CARLSBAD, Calif.--(BUSINESS WIRE)--Jun. 9, 2009 -- Callaway Golf Company (NYSE:ELY) today announced that it has priced and increased by $15 million its previously announced private offering of preferred stock. Callaway will issue $125 million principal amount of 7.50% Series B Cumulative Perpetual Convertible Preferred Stock, $0.01 par value, with a liquidation preference of $100 per share. The Company also granted the initial purchasers a 30-day option to purchase up to an additional $15 million of the preferred stock. The preferred stock will be resold to a group of qualified institutional buyers pursuant to the Rule 144A exemption from registration under the Securities Act of 1933, as amended. The sale of the preferred stock is expected to close on June 15, 2009. The Company will pay cumulative dividends on the preferred stock from the date of original issue at a rate of 7.50% per annum of the $100 liquidation preference per share, subject to adjustment in certain circumstances.

The preferred stock will be convertible, at the holder’s option, in certain circumstances, into common stock of Callaway at an initial conversion rate of 14.1844 shares of Callaway’s common stock per share of preferred stock, which is equivalent to an initial conversion price of approximately $7.05 per share, or a conversion premium of approximately 19.1% based on the last reported sale price on the New York Stock Exchange of $5.92 per share of Callaway’s common stock on June 9, 2009.

The Company may also elect, on or prior to June 15, 2012, to mandatorily convert some or all of the preferred stock into shares of Callaway’s common stock if the closing price of the Company’s common stock has exceeded 150% of the conversion price for at least 20 of the 30 consecutive trading days ending the day before the Company sends the notice of mandatory conversion. If the Company elects to mandatorily convert any preferred stock, it will make an additional payment on the preferred stock equal to the aggregate amount of dividends that would have accrued and become payable through and including June 15, 2012, less any dividends already paid on the preferred stock.

The Company estimates that the net proceeds from this offering will be approximately $119 million in cash, exclusive of net proceeds received if the initial purchasers exercise the over-allotment option in full, after deducting estimated discounts, commissions, and expenses. Callaway intends to use the net proceeds of this offering to pay down the Company’s revolving line of credit, which the Company believes will enable it to retain the credit facility’s currently favorable terms and avoid the need for an amendment of such terms.
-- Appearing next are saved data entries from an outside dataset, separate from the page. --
-- pv_equiv track=rewrite | github.com/ziomson-pl/PAINT_Dulikowska_Kowalski_Wroblewski_Scrabble | backend/app/services/game_service.py | _get_horizontal_word
-- ===== SOURCE A (Python) =====
-- from typing import List, Dict, Optional, Tuple
--
-- def _get_horizontal_word(board: List[List], row: int, col: int) -> str:
--     """Get horizontal word at position"""
--     min_col = col
--     max_col = col
--
--     while min_col > 0 and board[row][min_col - 1] is not None:
--         min_col -= 1
--     while max_col < 14 and board[row][max_col + 1] is not None:
--         max_col += 1
--
--     word = ""
--     for c in range(min_col, max_col + 1):
--         if board[row][c] is not None:
--             word += board[row][c]['letter']
--
--     return word
-- ===== SOURCE B (Python) =====
-- def _get_horizontal_word(board, row, col):
--     """Get horizontal word at position"""
--     r = board[row]
--
--     def run(idxs):
--         out = []
--         for i in idxs:
--             if r[i] is None:
--                 break
--             out.append(r[i]['letter'])
--         return out
--
--     left = run(range(col - 1, -1, -1))
--     right = run(range(col + 1, 15))
--     mid = [] if r[col] is None else [r[col]['letter']]
--     return "".join(left[::-1] + mid + right)
-- ===== Notes on version B (the rewrite author's own statement) =====
-- stated objective: simpler
-- what changed: A finds min_col/max_col with two boundary while-loops and then rebuilds the word in a third pass over range(min_col, max_col+1) with a redundant None check; B drops the boundary variables and directly extracts the left and right letter runs (one take-while pass per side) and joins them around the centre cell.
import Mathlib
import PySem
This press release does not constitute an offer to sell or the solicitation of an offer to buy any securities (including the shares of common stock into which the securities are convertible) and shall not constitute an offer, solicitation or sale in any jurisdiction in which such offer, solicitation or sale is unlawful. The preferred stock and the underlying common stock issuable upon conversion have not been registered under the Securities Act or any applicable state securities laws and may not be offered or sold in the United States, absent registration or an applicable exemption from such registration requirements.

About Callaway Golf

Through an unwavering commitment to innovation, Callaway Golf Company (NYSE:ELY) creates products and services designed to make every golfer a better golfer. Callaway Golf Company manufactures and sells golf clubs and golf balls, and sells golf accessories, under the Callaway Golf®, Odyssey®, Top-Flite®, Ben Hogan® and uPro™ brands in more than 100 countries worldwide. For more information please visit www.callawaygolf.com or Shop.CallawayGolf.com.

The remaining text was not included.